A man is walking away from a lamppost with a light source h = 6 m above the ground. The man is m = 1.5 m tall. How long is the man's shadow when he is d = 11 m from the lamppost? (Hint: Use similar triangles.)

To find the length of the man's shadow, we can use the concept of similar triangles.

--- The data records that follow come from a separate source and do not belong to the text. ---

-- pv_equiv track=rewrite | github.com/RichardMiku/qbot | plugins/Ai/plugins/实用工具/机房助手.py | str_to_hex
-- ===== SOURCE A (Python) =====
-- def str_to_hex(cmd_code):
--     d = 0
--     result_chuli = ""
--     # 调用 hex() 函数将字符串转换为十六进制
--     result = ''.join([format(ord(c), '02x') for c in cmd_code])
--     # result = bytes(cmd_code, 'gbk').hex()
--     for char in result:
--         d = d + 1
--         result_chuli = result_chuli + char
--         # 每一组16进制值后加00填充
--         if d % 2 == 0:
--             result_chuli = result_chuli + "00"
--         # 拼接发送的16进制命令
--     hex_str = "2f0063002000" + result_chuli
--     return hex_str
-- ===== SOURCE B (Python) =====
-- def str_to_hex(cmd_code):
--     h = ''.join(format(ord(c), '02x') for c in cmd_code)
--     chunks = [h[i:i + 2] for i in range(0, len(h), 2)]
--     return '2f0063002000' + ''.join(chunk + '00' for chunk in chunks)
-- ===== Notes on version B (the rewrite author's own statement) =====
-- stated objective: idiomatic
-- what changed: Replaces A's character-by-character loop with a parity counter and repeated string concatenation by slicing the joined hex string into two-character chunks and joining each chunk with its zero padding in one comprehension.
import Mathlib
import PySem

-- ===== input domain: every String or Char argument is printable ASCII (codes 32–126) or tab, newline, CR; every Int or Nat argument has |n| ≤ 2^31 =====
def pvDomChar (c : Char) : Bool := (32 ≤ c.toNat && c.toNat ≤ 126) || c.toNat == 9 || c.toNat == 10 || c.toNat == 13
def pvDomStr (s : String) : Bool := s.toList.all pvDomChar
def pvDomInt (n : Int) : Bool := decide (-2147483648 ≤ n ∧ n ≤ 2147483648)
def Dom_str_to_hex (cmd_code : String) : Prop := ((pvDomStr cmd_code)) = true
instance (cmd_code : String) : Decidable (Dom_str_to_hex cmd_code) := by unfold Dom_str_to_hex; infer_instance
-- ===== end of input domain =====

-- B builds the padded body by slicing the joined hex string into 2-char chunks and
-- joining each chunk with '00', instead of A's per-character loop with a parity counter.

-- ===== PORT A =====
-- hex digit of n < 16, lowercase, as Python's '%x' produces
def hexDigit (n : Nat) : Char := if n < 10 then Char.ofNat (48 + n) else Char.ofNat (87 + n)

-- format(n, '02x'): exact for n < 256 (all characters admitted by Dom_str_to_hex)
def format02x (n : Nat) : List Char := [hexDigit (n / 16), hexDigit (n % 16)]

-- A's for-loop over the hex characters, carrying the counter d and the accumulated string
def loopA : List Char → Nat → List Char → List Char
  | [], _, acc => acc
  | ch :: rest, d, acc =>
      let d' := d + 1
      let acc' := acc ++ [ch]
      let acc'' := if d' % 2 == 0 then acc' ++ ['0', '0'] else acc'
      loopA rest d' acc''

def str_to_hex (cmd_code : String) : String :=
  let result := (cmd_code.toList.map (fun c => format02x c.toNat)).flatten
  String.mk ("2f0063002000".toList ++ loopA result 0 [])

-- ===== PORT B =====
def str_to_hex_alt (cmd_code : String) : String :=
  let h := (cmd_code.toList.map (fun c => format02x c.toNat)).flatten
  let chunks := (PySem.List.pyRange 0 (h.length : Int) 2).map
    (fun i => PySem.List.slice h (some i) (some (i + 2)))
  String.mk ("2f0063002000".toList ++ (chunks.map (fun ch => ch ++ ['0', '0'])).flatten)

-- ===== PRECONDITION & SPEC =====
def Spec_str_to_hex (cmd_code : String) (out : String) : Prop := out = str_to_hex_alt cmd_code
instance (cmd_code : String) (out : String) : Decidable (Spec_str_to_hex cmd_code out) := by unfold Spec_str_to_hex; infer_instance

-- ===== CLAIM (what is proved, stated in full; the proofs are below) =====
def Claim_equal_str_to_hex : Prop := ∀ (cmd_code : String), Dom_str_to_hex cmd_code → Spec_str_to_hex cmd_code (str_to_hex cmd_code)

-- ===== LEMMAS AND PROOFS =====

theorem length_flatten_fmt (l : List Char) :
    ((l.map (fun c => format02x c.toNat)).flatten).length = 2 * l.length := by
  induction l with
  | nil => simp
  | cons c t ih =>
    rw [List.map_cons, List.flatten_cons, List.length_append, ih]
    simp [format02x]
    omega

theorem pyRange_two (m : Nat) :
    PySem.List.pyRange 0 (2 * (m : Int)) 2 =
      (List.range m).map (fun k : Nat => ((2 * (k : Int) : Int))) := by
  rw [PySem.List.pyRange_of_pos 0 (2 * (m : Int)) (by norm_num)]
  rcases Nat.eq_zero_or_pos m with hm | hm
  · subst hm; simp
  · have h1 : (0 : Int) < 2 * (m : Int) := by positivity
    rw [if_pos h1]
    have h2 : ((2 * (m : Int) - 0 + 2 - 1) / 2).toNat = m := by omega
    rw [h2]
    apply List.map_congr_left
    intro k _
    ring

theorem slice_pair (hs : List Char) (k : Nat) :
    PySem.List.slice hs (some (2 * (k : Int))) (some (2 * (k : Int) + 2)) =
      (hs.drop (2 * k)).take 2 := by
  have h2 : (2 * (k : Int) + 2) = ((2 * k + 2 : Nat) : Int) := by push_cast; ring
  have h1 : (2 * (k : Int)) = ((2 * k : Nat) : Int) := by push_cast; ring
  rw [h2, h1, PySem.List.slice_natCast]
  congr 1
  omega

theorem chunks_eq (l : List Char) :
    (List.range l.length).map
        (fun k => (((l.map (fun c => format02x c.toNat)).flatten).drop (2 * k)).take 2) =
      l.map (fun c => format02x c.toNat) := by
  induction l with
  | nil => simp
  | cons c t ih =>
    simp only [List.length_cons, List.range_succ_eq_map, List.map_cons, List.map_map,
      List.flatten_cons]
    congr 1

theorem loopA_eq (l : List Char) (d : Nat) (acc : List Char) (hd : d % 2 = 0) :
    loopA ((l.map (fun c => format02x c.toNat)).flatten) d acc =
      acc ++ (l.map (fun c => format02x c.toNat ++ ['0', '0'])).flatten := by
  induction l generalizing d acc with
  | nil => simp [loopA]
  | cons c t ih =>
    have e2 : (d + 1 + 1) % 2 = 0 := by omega
    have h1 : ((d + 1) % 2 == 0) = false := by
      have e1 : (d + 1) % 2 = 1 := by omega
      simp [e1]
    have h2 : ((d + 1 + 1) % 2 == 0) = true := by simp [e2]
    obtain ⟨a, b, hab⟩ : ∃ a b, format02x c.toNat = [a, b] := ⟨_, _, rfl⟩
    rw [List.map_cons, List.flatten_cons, List.map_cons, List.flatten_cons, hab]
    simp only [List.cons_append, List.nil_append, loopA, h1, h2, Bool.false_eq_true, if_false,
      if_true]
    rw [ih (d + 1 + 1) _ e2]
    simp

theorem str_to_hex_eq (cmd_code : String) : str_to_hex cmd_code = str_to_hex_alt cmd_code := by
  simp only [str_to_hex, str_to_hex_alt]
  set l := cmd_code.toList with hl
  congr 1
  rw [loopA_eq l 0 [] rfl, List.nil_append]
  congr 1
  rw [length_flatten_fmt l,
    show ((2 * l.length : Nat) : Int) = 2 * (l.length : Int) by push_cast; ring,
    pyRange_two l.length, List.map_map]
  have hsplit : l.map (fun c => format02x c.toNat ++ ['0', '0']) =
      (l.map (fun c => format02x c.toNat)).map (fun ch => ch ++ ['0', '0']) := by
    rw [List.map_map]
    rfl
  conv_lhs => rw [hsplit, ← chunks_eq l]
  simp only [List.map_map]
  congr 1
  apply List.map_congr_left
  intro k _
  simp only [Function.comp_apply]
  rw [slice_pair]

-- ===== VERDICT (by name: the statement is the Claim_ definition above) =====
theorem str_to_hex_spec : Claim_equal_str_to_hex := by
  intro cmd_code _
  unfold Spec_str_to_hex
  exact str_to_hex_eq cmd_code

Let's consider the two triangles formed by the man, his shadow, and the lamppost.

In the first triangle, we have the man's height (1.5 m) as the vertical side, and the length of his shadow (let's call it s) as the horizontal side.

In the second triangle, we have the height of the lamppost (6 m) as the vertical side, and the distance between the man and the lamppost (11 m) as the horizontal side.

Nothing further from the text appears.